Problem: Nothing in the records may change. Output them all exactly.

Dataset records below:

theorem A_chain (content : String) :
    fix_judge_title_enums content = String.ofList (repC (repC (repC (repC (repC (repC (content.toList) "DistrictJudge".toList "district_judge".toList) "ChiefJudge".toList "chief_judge".toList) "SeniorJudge".toList "senior_judge".toList) "MagistrateJudge".toList "magistrate_judge".toList) "BankruptcyJudge".toList "bankruptcy_judge".toList) "VisitingJudge".toList "visiting_judge".toList) := by
  have k1 : ("\"DistrictJudge\"" : String).toList = '"' :: ("DistrictJudge".toList ++ ['"']) := by decide
  have v1 : ("\"district_judge\"" : String).toList = '"' :: ("district_judge".toList ++ ['"']) := by decide
  have k2 : ("\"ChiefJudge\"" : String).toList = '"' :: ("ChiefJudge".toList ++ ['"']) := by decide
  have v2 : ("\"chief_judge\"" : String).toList = '"' :: ("chief_judge".toList ++ ['"']) := by decide
  have k3 : ("\"SeniorJudge\"" : String).toList = '"' :: ("SeniorJudge".toList ++ ['"']) := by decide
  have v3 : ("\"senior_judge\"" : String).toList = '"' :: ("senior_judge".toList ++ ['"']) := by decide
  have k4 : ("\"MagistrateJudge\"" : String).toList = '"' :: ("MagistrateJudge".toList ++ ['"']) := by decide
  have v4 : ("\"magistrate_judge\"" : String).toList = '"' :: ("magistrate_judge".toList ++ ['"']) := by decide
  have k5 : ("\"BankruptcyJudge\"" : String).toList = '"' :: ("BankruptcyJudge".toList ++ ['"']) := by decide
  have v5 : ("\"bankruptcy_judge\"" : String).toList = '"' :: ("bankruptcy_judge".toList ++ ['"']) := by decide
  have k6 : ("\"VisitingJudge\"" : String).toList = '"' :: ("VisitingJudge".toList ++ ['"']) := by decide
  have v6 : ("\"visiting_judge\"" : String).toList = '"' :: ("visiting_judge".toList ++ ['"']) := by decide
  simp only [fix_judge_title_enums, List.foldl, PySem.Str.replace, String.toList_ofList,
    repC, k1, k2, k3, k4, k5, k6, v1, v2, v3, v4, v5, v6]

End of Dataset records.

Solution for this exercise:
theorem A_chain (content : String) :
    fix_judge_title_enums content = String.ofList (repC (repC (repC (repC (repC (repC (content.toList) "DistrictJudge".toList "district_judge".toList) "ChiefJudge".toList "chief_judge".toList) "SeniorJudge".toList "senior_judge".toList) "MagistrateJudge".toList "magistrate_judge".toList) "BankruptcyJudge".toList "bankruptcy_judge".toList) "VisitingJudge".toList "visiting_judge".toList) := by
  have k1 : ("\"DistrictJudge\"" : String).toList = '"' :: ("DistrictJudge".toList ++ ['"']) := by decide
  have v1 : ("\"district_judge\"" : String).toList = '"' :: ("district_judge".toList ++ ['"']) := by decide
  have k2 : ("\"ChiefJudge\"" : String).toList = '"' :: ("ChiefJudge".toList ++ ['"']) := by decide
  have v2 : ("\"chief_judge\"" : String).toList = '"' :: ("chief_judge".toList ++ ['"']) := by decide
  have k3 : ("\"SeniorJudge\"" : String).toList = '"' :: ("SeniorJudge".toList ++ ['"']) := by decide
  have v3 : ("\"senior_judge\"" : String).toList = '"' :: ("senior_judge".toList ++ ['"']) := by decide
  have k4 : ("\"MagistrateJudge\"" : String).toList = '"' :: ("MagistrateJudge".toList ++ ['"']) := by decide
  have v4 : ("\"magistrate_judge\"" : String).toList = '"' :: ("magistrate_judge".toList ++ ['"']) := by decide
  have k5 : ("\"BankruptcyJudge\"" : String).toList = '"' :: ("BankruptcyJudge".toList ++ ['"']) := by decide
  have v5 : ("\"bankruptcy_judge\"" : String).toList = '"' :: ("bankruptcy_judge".toList ++ ['"']) := by decide
  have k6 : ("\"VisitingJudge\"" : String).toList = '"' :: ("VisitingJudge".toList ++ ['"']) := by decide
  have v6 : ("\"visiting_judge\"" : String).toList = '"' :: ("visiting_judge".toList ++ ['"']) := by decide
  simp only [fix_judge_title_enums, List.foldl, PySem.Str.replace, String.toList_ofList,
    repC, k1, k2, k3, k4, k5, k6, v1, v2, v3, v4, v5, v6]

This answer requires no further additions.